lemma pv_tokens_good (text : String) : ∀ t ∈ pvTokens text, pvGoodTok t := by
  rw [pvTokens]
  have key : ∀ (cs : List Char) (toks : List (List Char)) (cur : List Char),
      (∀ t ∈ toks, pvGoodTok t) → (∀ c ∈ cur, PySem.Chars.isalnum c = true) →
      ∀ t ∈ (let st := cs.foldl pvTokStep (toks, cur);
             if st.2.isEmpty then st.1 else st.1 ++ [st.2]), pvGoodTok t := by
    intro cs
    induction cs with
    | nil =>
      intro toks cur htoks hcur
      simp only [List.foldl_nil]
      by_cases hc : cur = []
      · simpa [hc] using htoks
      · simp only [List.isEmpty_iff, hc, if_false]
        intro t ht
        rcases List.mem_append.1 ht with h | h
        · exact htoks t h
        · simp only [List.mem_singleton] at h; subst h; exact ⟨hc, hcur⟩
    | cons c rest ih =>
      intro toks cur htoks hcur
      simp only [List.foldl_cons]
      by_cases ha : PySem.Chars.isalnum c = true
      · rw [show pvTokStep (toks, cur) c = (toks, cur ++ [c]) from by simp [pvTokStep, ha]]
        exact ih toks (cur ++ [c]) htoks (by
          intro x hx
          rcases List.mem_append.1 hx with h | h
          · exact hcur x h
          · simp only [List.mem_singleton] at h; subst h; exact ha)
      · by_cases hc : cur = []
        · rw [show pvTokStep (toks, cur) c = (toks, cur) from by
            simp [pvTokStep, ha, hc]]
          exact ih toks cur htoks hcur
        · rw [show pvTokStep (toks, cur) c = (toks ++ [cur], []) from by
            simp [pvTokStep, ha, List.isEmpty_iff, hc]]
          exact ih (toks ++ [cur]) [] (by
            intro t ht
            rcases List.mem_append.1 ht with h | h
            · exact htoks t h
            · simp only [List.mem_singleton] at h; subst h; exact ⟨hc, hcur⟩) (by simp)
  exact key _ [] [] (by simp) (by simp)

-- join of good tokens is empty iff there are none
lemma pv_join_ne_nil {toks : List (List Char)} (h : ∀ t ∈ toks, pvGoodTok t) (hne : toks ≠ []) :
    PySem.Chars.join [' '] toks ≠ [] := by
  cases toks with
  | nil => exact absurd rfl hne
  | cons t rest =>
    have ht := (h t (by simp)).1
    cases rest with
    | nil => rw [PySem.Chars.join_singleton]; exact ht
    | cons u r =>
      rw [PySem.Chars.join_cons_cons]
      intro hcon
      exact ht (List.append_eq_nil_iff.1 ((List.append_eq_nil_iff.1 hcon).1)).1

-- join over an append of token lists
lemma pv_join_append (xs ys : List (List Char)) (hxs : xs ≠ []) (hys : ys ≠ []) :
    PySem.Chars.join [' '] (xs ++ ys)
      = PySem.Chars.join [' '] xs ++ ' ' :: PySem.Chars.join [' '] ys := by
  induction xs with
  | nil => exact absurd rfl hxs
  | cons t rest ih =>
    cases rest with
    | nil =>
      cases ys with
      | nil => exact absurd rfl hys
      | cons u r =>
        simp only [List.singleton_append, PySem.Chars.join_cons_cons, PySem.Chars.join_singleton]
        simp
    | cons u r =>
      simp only [List.cons_append] at ih ⊢
      rw [PySem.Chars.join_cons_cons, PySem.Chars.join_cons_cons, ih (by simp)]
      simp

-- split₀.go walks straight through a whitespace-free block
lemma pv_go_word (t : List Char) : ∀ (cur : List Char) (acc : List (List Char)) (rest : List Char),
    (∀ c ∈ t, PySem.Chars.isspace c = false) →
    PySem.Chars.split₀.go (t ++ rest) cur acc = PySem.Chars.split₀.go rest (t.reverse ++ cur) acc := by
  induction t with
  | nil => intro cur acc rest _; simp
  | cons c tl ih =>
    intro cur acc rest h
    have hc : PySem.Chars.isspace c = false := h c (by simp)
    simp only [List.cons_append, PySem.Chars.split₀.go, hc, Bool.false_eq_true, if_false]
    rw [ih (c :: cur) acc rest (fun x hx => h x (by simp [hx]))]
    simp

-- accumulator lemma for split₀.go
lemma pv_go_acc (s : List Char) : ∀ (cur : List Char) (acc : List (List Char)),
    PySem.Chars.split₀.go s cur acc = acc.reverse ++ PySem.Chars.split₀.go s cur [] := by
  induction s with
  | nil =>
    intro cur acc
    by_cases hc : cur = [] <;> simp [PySem.Chars.split₀.go, hc]
  | cons c rest ih =>
    intro cur acc
    by_cases hs : PySem.Chars.isspace c = true
    · by_cases hc : cur = []
      · simp only [PySem.Chars.split₀.go, hs, if_pos, hc, List.isEmpty_nil]
        exact ih [] acc
      · simp only [PySem.Chars.split₀.go, hs, if_pos, List.isEmpty_iff, hc]
        rw [ih [] (cur.reverse :: acc), ih [] [cur.reverse]]
        simp
    · rw [Bool.not_eq_true] at hs
      simp only [PySem.Chars.split₀.go, hs, Bool.false_eq_true, if_false]
      exact ih (c :: cur) acc

-- round-trip: splitting the space-join of good tokens gives the tokens back
lemma pv_split_join {toks : List (List Char)} (h : ∀ t ∈ toks, pvGoodTok t) :
    PySem.Chars.split₀ (PySem.Chars.join [' '] toks) = toks := by
  induction toks with
  | nil => simp [PySem.Chars.join_nil, PySem.Chars.split₀, PySem.Chars.split₀.go]
  | cons t rest ih =>
    have ht := h t (by simp)
    have htns : ∀ c ∈ t, PySem.Chars.isspace c = false :=
      fun c hc => pv_isspace_of_isalnum c (ht.2 c hc)
    cases rest with
    | nil =>
      rw [PySem.Chars.join_singleton, PySem.Chars.split₀]
      rw [show t = t ++ [] from (List.append_nil t).symm, pv_go_word t [] [] [] htns]
      simp only [PySem.Chars.split₀.go, List.append_nil, List.isEmpty_iff,
        List.reverse_eq_nil_iff]
      rw [if_neg ht.1]
      simp
    | cons u r =>
      rw [PySem.Chars.join_cons_cons, PySem.Chars.split₀, List.append_assoc,
        pv_go_word t [] [] _ htns]
      simp only [List.append_nil, List.singleton_append, PySem.Chars.split₀.go, pv_isspace_space,
        if_pos, List.isEmpty_iff, List.reverse_eq_nil_iff]
      rw [if_neg ht.1, pv_go_acc, List.reverse_reverse]
      have := ih (fun x hx => h x (by simp [hx]))
      rw [PySem.Chars.split₀] at this
      simp [this]

-- a match of the full joined anchor implies a match of its first-6-token needle
lemma pv_isIn_prefix {toks : List (List Char)} {ns : List Char}
    (h : ∀ t ∈ toks, pvGoodTok t)
    (hfull : PySem.Chars.isIn (PySem.Chars.join [' '] toks) ns = true) :
    PySem.Chars.isIn (PySem.Chars.join [' '] (toks.take 6)) ns = true := by
  by_cases hlen : toks.length ≤ 6
  · rwa [List.take_of_length_le hlen]
  · have hsplit : toks = toks.take 6 ++ toks.drop 6 := (List.take_append_drop 6 toks).symm
    have htake : toks.take 6 ≠ [] := by
      simp only [ne_eq, List.take_eq_nil_iff]
      push_neg
      exact ⟨by omega, by intro hc; subst hc; simp at hlen⟩
    have hdrop : toks.drop 6 ≠ [] := by
      simp only [ne_eq, List.drop_eq_nil_iff]
      omega
    rw [PySem.Chars.isIn_iff_infix] at hfull ⊢
    have : PySem.Chars.join [' '] toks
        = PySem.Chars.join [' '] (toks.take 6) ++ ' ' :: PySem.Chars.join [' '] (toks.drop 6) := by
      conv_lhs => rw [hsplit]
      exact pv_join_append _ _ htake hdrop
    rw [this] at hfull
    exact List.IsInfix.trans ⟨[], ' ' :: PySem.Chars.join [' '] (toks.drop 6), by simp⟩ hfull

-- per-anchor: A's branch cascade equals the single needle test
lemma pv_anchor_step (anchor : String) (ns : List Char) (count : Int) :
    (if (PySem.Chars.join [' '] (pvTokens anchor)).isEmpty then count
     else if PySem.Chars.isIn (PySem.Chars.join [' '] (pvTokens anchor)) ns then count + 1
     else if 3 ≤ (PySem.Chars.split₀ (PySem.Chars.join [' '] (pvTokens anchor))).length then
       if PySem.Chars.isIn (PySem.Chars.join [' ']
           (PySem.List.slice (PySem.Chars.split₀ (PySem.Chars.join [' '] (pvTokens anchor))) none (some 6))) ns
       then count + 1 else count
     else count)
    = count + (if (!(pvTokens anchor).isEmpty && PySem.Chars.isIn (pvNeedle anchor) ns) then 1 else 0) := by
  have hgood := pv_tokens_good anchor
  rw [pvNeedle]
  set toks := pvTokens anchor with htoks
  by_cases hnil : toks = []
  · simp [hnil, PySem.Chars.join_nil]
  · have hne : PySem.Chars.join [' '] toks ≠ [] := pv_join_ne_nil hgood hnil
    rw [pv_split_join hgood]
    rw [PySem.List.slice_to toks (by norm_num)]
    rw [show Int.toNat 6 = 6 from rfl]
    simp only [List.isEmpty_iff, hne, if_false, Bool.and_eq_true]
    by_cases hin : PySem.Chars.isIn (PySem.Chars.join [' '] toks) ns = true
    · have hpre := pv_isIn_prefix hgood hin
      simp [hin, hpre, hnil]
    · by_cases hlen : 3 ≤ toks.length
      · simp only [hin, Bool.false_eq_true, if_false, hlen, if_pos]
        split <;> simp_all
      · have h6 : toks.length ≤ 6 := by omega
        rw [List.take_of_length_le h6]
        simp [hin, hlen, hnil]

-- fold of per-anchor 0/1 increments is countP
lemma pv_fold_count (p : String → Bool) (anchors : List String) :
    ∀ (count : Int),
    anchors.foldl (fun c a => c + (if p a then 1 else 0)) count = count + (anchors.countP p : Nat) := by
  induction anchors with
  | nil => intro count; simp
  | cons a rest ih =>
    intro count
    simp only [List.foldl_cons, List.countP_cons, ih]
    by_cases h : p a = true
    · simp [h]
      omega
    · simp [h]

-- B-SIDE: characterisation of the substring index --------------------------------------------

-- infix of ns = some take-of-drop window of ns
lemma pv_infix_iff (p ns : List Char) :
    p <:+: ns ↔ ∃ j : Nat, j + p.length ≤ ns.length ∧ p = (ns.drop j).take p.length := by
  constructor
  · rintro ⟨s, t, rfl⟩
    refine ⟨s.length, by simp, ?_⟩
    rw [List.append_assoc, List.drop_left, List.take_left]
  · rintro ⟨j, _, hp⟩
    rw [hp]
    exact List.IsInfix.trans (List.take_prefix _ _).isInfix (List.drop_suffix _ _).isInfix
-- structure of the highest differing bit: above it the two numbers agree, at it the
-- larger number has a 1 and the smaller a 0, and it lies inside the larger's bit-length
theorem pvXor_struct (a b : Nat) (hlt : b < a) :
    a >>> Nat.size (a ^^^ b) = b >>> Nat.size (a ^^^ b) ∧
    (a >>> (Nat.size (a ^^^ b) - 1)) % 2 = 1 ∧
    (b >>> (Nat.size (a ^^^ b) - 1)) % 2 = 0 ∧
    Nat.size (a ^^^ b) - 1 < Nat.size a := by
  set D := a ^^^ b with hD
  have hD0 : D ≠ 0 := by
    rw [hD, ne_eq, Nat.xor_eq_zero_iff]
    omega
  set s := Nat.size D with hs
  have hs1 : 0 < s := Nat.size_pos.mpr (by omega)
  set pos := s - 1 with hpos
  have hps : pos + 1 = s := by omega
  have hDlow : 2 ^ pos ≤ D := by rw [hpos, hs, ← Nat.lt_size]; omega
  have hDhigh : D < 2 ^ s := Nat.lt_size_self D
  have hDsr : D >>> pos = 1 := by
    rw [Nat.shiftRight_eq_div_pow]
    apply Nat.div_eq_of_lt_le
    · simpa using hDlow
    · have h2 : 2 ^ s = 2 * 2 ^ pos := by rw [← hps, Nat.pow_succ]; ring
      omega
  set u := a >>> pos with hu
  set v := b >>> pos with hv
  have hxor : u ^^^ v = 1 := by
    rw [hu, hv, ← Nat.shiftRight_xor_distrib, ← hD, hDsr]
  have hhalf : u >>> 1 = v >>> 1 := by
    have h1 : (u ^^^ v) >>> 1 = 0 := by rw [hxor]; rfl
    rw [Nat.shiftRight_xor_distrib] at h1
    exact Nat.xor_eq_zero_iff.mp h1
  have hne_uv : u ≠ v := by
    intro hEq
    rw [hEq, Nat.xor_self] at hxor
    omega
  have hu2 : u = 2 * (u >>> 1) + u % 2 := by rw [Nat.shiftRight_one]; omega
  have hv2 : v = 2 * (v >>> 1) + v % 2 := by rw [Nat.shiftRight_one]; omega
  have hum : u % 2 < 2 := Nat.mod_lt _ (by omega)
  have hvm : v % 2 < 2 := Nat.mod_lt _ (by omega)
  have hP : 0 < 2 ^ pos := Nat.two_pow_pos pos
  have hadiv : a = u * 2 ^ pos + a % 2 ^ pos := by
    rw [hu, Nat.shiftRight_eq_div_pow]
    rw [Nat.mul_comm]
    exact (Nat.div_add_mod a (2 ^ pos)).symm
  have hbdiv : b = v * 2 ^ pos + b % 2 ^ pos := by
    rw [hv, Nat.shiftRight_eq_div_pow]
    rw [Nat.mul_comm]
    exact (Nat.div_add_mod b (2 ^ pos)).symm
  have hamod : a % 2 ^ pos < 2 ^ pos := Nat.mod_lt _ hP
  have hbmod : b % 2 ^ pos < 2 ^ pos := Nat.mod_lt _ hP
  have hbit : u % 2 = 1 ∧ v % 2 = 0 := by
    by_cases h1 : u % 2 = 1
    · refine ⟨h1, ?_⟩
      by_contra h2
      have hv1 : v % 2 = 1 := by omega
      exact hne_uv (by omega)
    · exfalso
      have hu0 : u % 2 = 0 := by omega
      have hv1 : v % 2 = 1 := by
        by_contra h2
        exact hne_uv (by omega)
      have hvu : v = u + 1 := by omega
      have hmul : (u + 1) * 2 ^ pos = u * 2 ^ pos + 2 ^ pos := by ring
      rw [hvu] at hbdiv
      omega
  refine ⟨?_, hbit.1, hbit.2, ?_⟩
  · rw [← hps, Nat.shiftRight_add, Nat.shiftRight_add, ← hu, ← hv, hhalf]
  · rw [Nat.lt_size]
    have hu1 : 1 ≤ u := by omega
    have : 2 ^ pos ≤ u * 2 ^ pos := Nat.le_mul_of_pos_left _ (by omega)
    omega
● ● ● ● ●
» What to work on:
For this task, write out exactly the lines of the entries above, starting at the line with "rw [ih [] (cur.reverse" and ending at the line with "by_cases hlen : toks.length ≤ 6", both included, and no others.

» Output for this exercise:
        rw [ih [] (cur.reverse :: acc), ih [] [cur.reverse]]
        simp
    · rw [Bool.not_eq_true] at hs
      simp only [PySem.Chars.split₀.go, hs, Bool.false_eq_true, if_false]
      exact ih (c :: cur) acc

-- round-trip: splitting the space-join of good tokens gives the tokens back
lemma pv_split_join {toks : List (List Char)} (h : ∀ t ∈ toks, pvGoodTok t) :
    PySem.Chars.split₀ (PySem.Chars.join [' '] toks) = toks := by
  induction toks with
  | nil => simp [PySem.Chars.join_nil, PySem.Chars.split₀, PySem.Chars.split₀.go]
  | cons t rest ih =>
    have ht := h t (by simp)
    have htns : ∀ c ∈ t, PySem.Chars.isspace c = false :=
      fun c hc => pv_isspace_of_isalnum c (ht.2 c hc)
    cases rest with
    | nil =>
      rw [PySem.Chars.join_singleton, PySem.Chars.split₀]
      rw [show t = t ++ [] from (List.append_nil t).symm, pv_go_word t [] [] [] htns]
      simp only [PySem.Chars.split₀.go, List.append_nil, List.isEmpty_iff,
        List.reverse_eq_nil_iff]
      rw [if_neg ht.1]
      simp
    | cons u r =>
      rw [PySem.Chars.join_cons_cons, PySem.Chars.split₀, List.append_assoc,
        pv_go_word t [] [] _ htns]
      simp only [List.append_nil, List.singleton_append, PySem.Chars.split₀.go, pv_isspace_space,
        if_pos, List.isEmpty_iff, List.reverse_eq_nil_iff]
      rw [if_neg ht.1, pv_go_acc, List.reverse_reverse]
      have := ih (fun x hx => h x (by simp [hx]))
      rw [PySem.Chars.split₀] at this
      simp [this]

-- a match of the full joined anchor implies a match of its first-6-token needle
lemma pv_isIn_prefix {toks : List (List Char)} {ns : List Char}
    (h : ∀ t ∈ toks, pvGoodTok t)
    (hfull : PySem.Chars.isIn (PySem.Chars.join [' '] toks) ns = true) :
    PySem.Chars.isIn (PySem.Chars.join [' '] (toks.take 6)) ns = true := by
  by_cases hlen : toks.length ≤ 6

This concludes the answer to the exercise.